J’ai adoré Renaissance. Avec ce navire, CFC a pour idée de faire revivre la tradition de la croisière. Le navire contribue en grande partie à ça. J’ai retrouvé des sensations que j’ai connues lorsque j’ai débuté les croisières en 2007, sur un paquebot qui a été chez Holland America, un frère en quelques sortes pour le Maasdam pendant près de 10 ans. Et ces sensations, ce sont celles d’un navire à taille humaine, sur lequel parler avec les gens est facile. Où le cadre raffiné est reposant, calme et agréable.

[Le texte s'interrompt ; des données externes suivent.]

-- pv_equiv track=rewrite | github.com/BjornAhmark/robotframework | src/robot/running/librarykeywordrunner.py | _get_run_kws_calls
-- ===== SOURCE A (Python) =====
-- def _get_run_kws_calls(given_args):
--     if 'AND' not in given_args:
--         for kw_call in given_args:
--             yield [kw_call,]
--     else:
--         while 'AND' in given_args:
--             index = list(given_args).index('AND')
--             kw_call, given_args = given_args[:index], given_args[index + 1:]
--             yield kw_call
--         if given_args:
--             yield given_args
-- ===== SOURCE B (Python) =====
-- def _get_run_kws_calls(given_args):
--     if 'AND' not in given_args:
--         for kw_call in given_args:
--             yield [kw_call]
--     else:
--         # Build the groups in ONE backward pass instead of repeated index()+slicing.
--         groups = []
--         for x in reversed(given_args):
--             if x == 'AND':
--                 groups.insert(0, [])
--             elif groups:
--                 groups[0].insert(0, x)
--             else:
--                 groups = [[x]]
--         yield from groups
-- ===== Notes on version B (the rewrite author's own statement) =====
-- stated objective: simpler
-- what changed: A repeatedly searches for 'AND' with index() and re-slices the remaining list; B builds all groups in one backward pass over the list with an accumulator (the no-'AND' branch is kept as-is).
import Mathlib
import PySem

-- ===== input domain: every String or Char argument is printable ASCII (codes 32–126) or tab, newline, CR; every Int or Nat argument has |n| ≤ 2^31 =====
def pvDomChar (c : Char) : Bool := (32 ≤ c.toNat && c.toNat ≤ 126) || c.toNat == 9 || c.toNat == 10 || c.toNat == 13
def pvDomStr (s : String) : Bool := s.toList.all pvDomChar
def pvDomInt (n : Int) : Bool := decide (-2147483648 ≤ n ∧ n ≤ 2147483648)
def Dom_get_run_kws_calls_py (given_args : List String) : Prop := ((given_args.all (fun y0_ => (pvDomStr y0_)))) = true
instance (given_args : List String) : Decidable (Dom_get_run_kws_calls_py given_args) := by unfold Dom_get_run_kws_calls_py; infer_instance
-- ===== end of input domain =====

-- B replaces A's repeated index('AND')+slice while-loop by a single backward pass
-- that builds the groups with an accumulator (objective: simpler, one pass).

-- ===== PORT A =====
-- the 'while "AND" in given_args' loop plus the trailing 'if given_args: yield given_args'
def pvALoop (xs : List String) : List (List String) :=
  if h : "AND" ∈ xs then
    xs.take ((PySem.List.index? xs "AND").getD 0) ::
      pvALoop (xs.drop ((PySem.List.index? xs "AND").getD 0 + 1))
  else if xs = [] then [] else [xs]
termination_by xs.length
decreasing_by
  have hne : xs ≠ [] := by rintro rfl; simp at h
  have : 0 < xs.length := List.length_pos_iff.mpr hne
  simp only [List.length_drop]; omega

def get_run_kws_calls_py (given_args : List String) : List (List String) :=
  if "AND" ∉ given_args then given_args.map (fun kw_call => [kw_call])
  else pvALoop given_args

-- ===== PORT B =====
-- one step of B's backward pass (the body of 'for x in reversed(given_args)')
def pvAltStep (x : String) (groups : List (List String)) : List (List String) :=
  if x = "AND" then [] :: groups
  else
    match groups with
    | [] => [[x]]
    | g :: gs => (x :: g) :: gs

def get_run_kws_calls_py_alt (given_args : List String) : List (List String) :=
  if "AND" ∉ given_args then given_args.map (fun kw_call => [kw_call])
  else given_args.foldr pvAltStep []

-- ===== PRECONDITION & SPEC =====
def Spec_get_run_kws_calls_py (given_args : List String) (out : List (List String)) : Prop := out = get_run_kws_calls_py_alt given_args
instance (given_args : List String) (out : List (List String)) : Decidable (Spec_get_run_kws_calls_py given_args out) := by unfold Spec_get_run_kws_calls_py; infer_instance

-- ===== CLAIM (what is proved, stated in full; the proofs are below) =====
def Claim_equal_get_run_kws_calls_py : Prop := ∀ (given_args : List String), Dom_get_run_kws_calls_py given_args → Spec_get_run_kws_calls_py given_args (get_run_kws_calls_py given_args)

-- ===== LEMMAS AND PROOFS =====

-- B's pass consumes an "AND"-free prefix by prepending it onto the current first group
theorem pvFoldr_no_and_cons (p : List String) (hp : "AND" ∉ p) (g : List String)
    (gs : List (List String)) : p.foldr pvAltStep (g :: gs) = (p ++ g) :: gs := by
  induction p with
  | nil => simp
  | cons x p ih =>
    have hx : x ≠ "AND" := by intro h; exact hp (h ▸ List.mem_cons_self)
    have hp' : "AND" ∉ p := fun h => hp (List.mem_cons_of_mem _ h)
    simp [List.foldr_cons, ih hp', pvAltStep, hx]

-- on an "AND"-free list B's pass yields nothing or the whole list as one group
theorem pvFoldr_no_and (p : List String) (hp : "AND" ∉ p) :
    p.foldr pvAltStep [] = if p = [] then [] else [p] := by
  induction p with
  | nil => simp
  | cons x p ih =>
    have hx : x ≠ "AND" := by intro h; exact hp (h ▸ List.mem_cons_self)
    have hp' : "AND" ∉ p := fun h => hp (List.mem_cons_of_mem _ h)
    rw [List.foldr_cons, ih hp']
    by_cases h0 : p = []
    · subst h0; simp [pvAltStep, hx]
    · simp [pvAltStep, hx, h0]

-- A's while-loop equals B's single backward pass, on any list
theorem pvALoop_eq_foldr (xs : List String) : pvALoop xs = xs.foldr pvAltStep [] := by
  induction xs using pvALoop.induct with
  | case1 xs h ih =>
    obtain ⟨k, hk⟩ := Option.isSome_iff_exists.mp
      ((PySem.List.index?_isSome_iff (xs := xs) (v := "AND")).mpr h)
    obtain ⟨pre, suf, hsplit, hlen, hnot⟩ := (PySem.List.index?_eq_some_iff _ _ _).mp hk
    subst hsplit hlen
    have hg : (PySem.List.index? (pre ++ "AND" :: suf) "AND").getD 0 = pre.length := by
      rw [hk]; rfl
    have htake : (pre ++ "AND" :: suf).take pre.length = pre := by
      simp
    have hdrop : (pre ++ "AND" :: suf).drop (pre.length + 1) = suf := by
      simp
    rw [hg, hdrop] at ih
    rw [pvALoop, dif_pos h, hg, htake, hdrop, ih]
    rw [List.foldr_append]
    simp only [List.foldr_cons, pvAltStep, if_true]
    rw [pvFoldr_no_and_cons pre hnot ([]) _]
    simp
  | case2 =>
    rw [pvALoop]
    simp
  | case3 xs h hne =>
    rw [pvALoop, dif_neg h, pvFoldr_no_and xs h]

-- ===== VERDICT (by name: the statement is the Claim_ definition above) =====
theorem get_run_kws_calls_py_spec : Claim_equal_get_run_kws_calls_py := by
  intro g _
  unfold Spec_get_run_kws_calls_py get_run_kws_calls_py get_run_kws_calls_py_alt
  by_cases h : "AND" ∈ g
  · simp [h, pvALoop_eq_foldr]
  · simp [h]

Pour une unité de 30 ans, Renaissance ne garde que peu de traces de son âge, et CFC fait le nécessaire pour lui procurer au fur et à mesure la cure de jouvence qu’il mérite, sur les détails restants.

Les cabines sont spacieuses, confortables et bénéficient d’un turndown service (la chambre est préparée le soir) qui est agréable. Longtemps disponible sur la grande majorité des compagnies de croisière, celles alignées sur le mass market l’ont supprimé. C’est donc aujourd’hui devenu une marque supplémentaire d’un service premium.

Renaissance est un navire sur lequel on prend le temps. Ça me change, c’est certain, des navires de mass market que j’ai l’habitude de côtoyer. Mais cela n’en est pas moins une expérience agréable. Couplé à des itinéraires plus longs, avec des escales moins habituelles, CFC remet les destinations au cœur du voyage. Chez eux, le navire n’est pas la destination, mais le moyen. Même avec cette vision, on ne peut que tomber amoureux d’un paquebot avec autant de charme.